Source records.
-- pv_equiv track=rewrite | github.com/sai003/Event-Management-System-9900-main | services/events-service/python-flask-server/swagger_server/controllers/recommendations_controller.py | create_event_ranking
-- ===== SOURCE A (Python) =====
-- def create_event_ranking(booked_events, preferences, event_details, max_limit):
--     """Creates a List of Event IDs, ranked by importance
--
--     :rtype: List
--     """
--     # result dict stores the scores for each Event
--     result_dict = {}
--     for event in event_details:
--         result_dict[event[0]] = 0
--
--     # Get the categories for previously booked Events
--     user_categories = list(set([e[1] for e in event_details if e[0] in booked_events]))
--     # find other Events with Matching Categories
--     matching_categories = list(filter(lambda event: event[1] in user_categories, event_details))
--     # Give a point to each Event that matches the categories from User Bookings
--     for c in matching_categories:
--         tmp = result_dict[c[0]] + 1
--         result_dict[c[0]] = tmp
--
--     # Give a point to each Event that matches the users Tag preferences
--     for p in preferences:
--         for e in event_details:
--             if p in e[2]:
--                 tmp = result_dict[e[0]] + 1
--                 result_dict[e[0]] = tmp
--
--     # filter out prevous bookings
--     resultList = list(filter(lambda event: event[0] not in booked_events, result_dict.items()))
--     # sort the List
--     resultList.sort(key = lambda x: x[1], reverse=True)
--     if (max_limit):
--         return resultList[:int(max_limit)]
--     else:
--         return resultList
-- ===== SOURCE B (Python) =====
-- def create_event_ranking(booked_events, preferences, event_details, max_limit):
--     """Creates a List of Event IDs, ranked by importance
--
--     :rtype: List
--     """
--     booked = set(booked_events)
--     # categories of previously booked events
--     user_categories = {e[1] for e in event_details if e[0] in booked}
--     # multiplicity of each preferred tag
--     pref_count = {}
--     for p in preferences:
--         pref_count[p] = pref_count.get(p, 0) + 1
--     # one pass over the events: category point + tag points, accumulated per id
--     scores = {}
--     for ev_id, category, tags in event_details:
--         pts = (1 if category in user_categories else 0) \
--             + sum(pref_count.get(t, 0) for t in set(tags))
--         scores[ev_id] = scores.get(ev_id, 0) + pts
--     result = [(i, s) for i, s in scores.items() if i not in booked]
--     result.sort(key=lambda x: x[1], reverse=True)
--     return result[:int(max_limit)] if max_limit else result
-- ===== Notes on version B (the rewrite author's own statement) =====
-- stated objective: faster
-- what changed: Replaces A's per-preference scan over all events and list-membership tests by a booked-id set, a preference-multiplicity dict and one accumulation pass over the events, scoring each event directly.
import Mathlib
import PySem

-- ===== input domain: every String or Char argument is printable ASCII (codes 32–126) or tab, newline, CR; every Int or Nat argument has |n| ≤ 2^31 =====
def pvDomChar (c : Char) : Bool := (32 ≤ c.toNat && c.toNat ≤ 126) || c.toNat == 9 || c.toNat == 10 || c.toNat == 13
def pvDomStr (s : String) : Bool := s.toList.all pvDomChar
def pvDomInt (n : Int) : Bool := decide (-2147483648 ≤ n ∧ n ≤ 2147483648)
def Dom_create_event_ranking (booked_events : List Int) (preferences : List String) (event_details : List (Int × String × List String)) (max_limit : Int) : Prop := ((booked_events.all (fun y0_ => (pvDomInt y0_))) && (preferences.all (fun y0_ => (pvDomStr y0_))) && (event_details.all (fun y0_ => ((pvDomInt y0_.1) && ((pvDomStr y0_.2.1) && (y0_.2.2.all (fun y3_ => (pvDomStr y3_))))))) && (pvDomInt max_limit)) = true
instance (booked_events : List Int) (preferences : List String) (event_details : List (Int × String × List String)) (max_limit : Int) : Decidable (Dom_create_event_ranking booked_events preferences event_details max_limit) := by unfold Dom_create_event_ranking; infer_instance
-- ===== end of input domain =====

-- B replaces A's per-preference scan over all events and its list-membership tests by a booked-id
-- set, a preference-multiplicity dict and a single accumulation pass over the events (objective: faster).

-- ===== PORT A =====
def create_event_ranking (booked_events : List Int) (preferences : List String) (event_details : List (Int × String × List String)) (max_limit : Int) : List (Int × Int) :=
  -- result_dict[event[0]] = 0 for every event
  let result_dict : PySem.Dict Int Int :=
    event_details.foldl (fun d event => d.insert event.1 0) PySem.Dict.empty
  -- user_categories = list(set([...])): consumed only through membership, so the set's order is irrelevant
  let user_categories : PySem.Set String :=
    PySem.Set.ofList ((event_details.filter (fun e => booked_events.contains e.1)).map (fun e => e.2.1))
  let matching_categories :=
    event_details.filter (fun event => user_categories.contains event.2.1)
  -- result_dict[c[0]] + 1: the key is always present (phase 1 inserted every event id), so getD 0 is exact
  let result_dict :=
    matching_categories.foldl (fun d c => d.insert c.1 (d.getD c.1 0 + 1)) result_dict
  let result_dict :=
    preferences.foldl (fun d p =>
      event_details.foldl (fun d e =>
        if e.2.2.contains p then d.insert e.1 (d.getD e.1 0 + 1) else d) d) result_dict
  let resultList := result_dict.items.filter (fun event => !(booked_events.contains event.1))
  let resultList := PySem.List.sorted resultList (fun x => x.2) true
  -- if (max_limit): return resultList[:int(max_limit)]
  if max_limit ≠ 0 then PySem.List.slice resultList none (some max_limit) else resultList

Task instructions. Reproduce only the lines above spanning from the line containing "t in set(tags))" through the line containing "-- stated objective: faster", word for word.

Solved problem.
--             + sum(pref_count.get(t, 0) for t in set(tags))
--         scores[ev_id] = scores.get(ev_id, 0) + pts
--     result = [(i, s) for i, s in scores.items() if i not in booked]
--     result.sort(key=lambda x: x[1], reverse=True)
--     return result[:int(max_limit)] if max_limit else result
-- ===== Notes on version B (the rewrite author's own statement) =====
-- stated objective: faster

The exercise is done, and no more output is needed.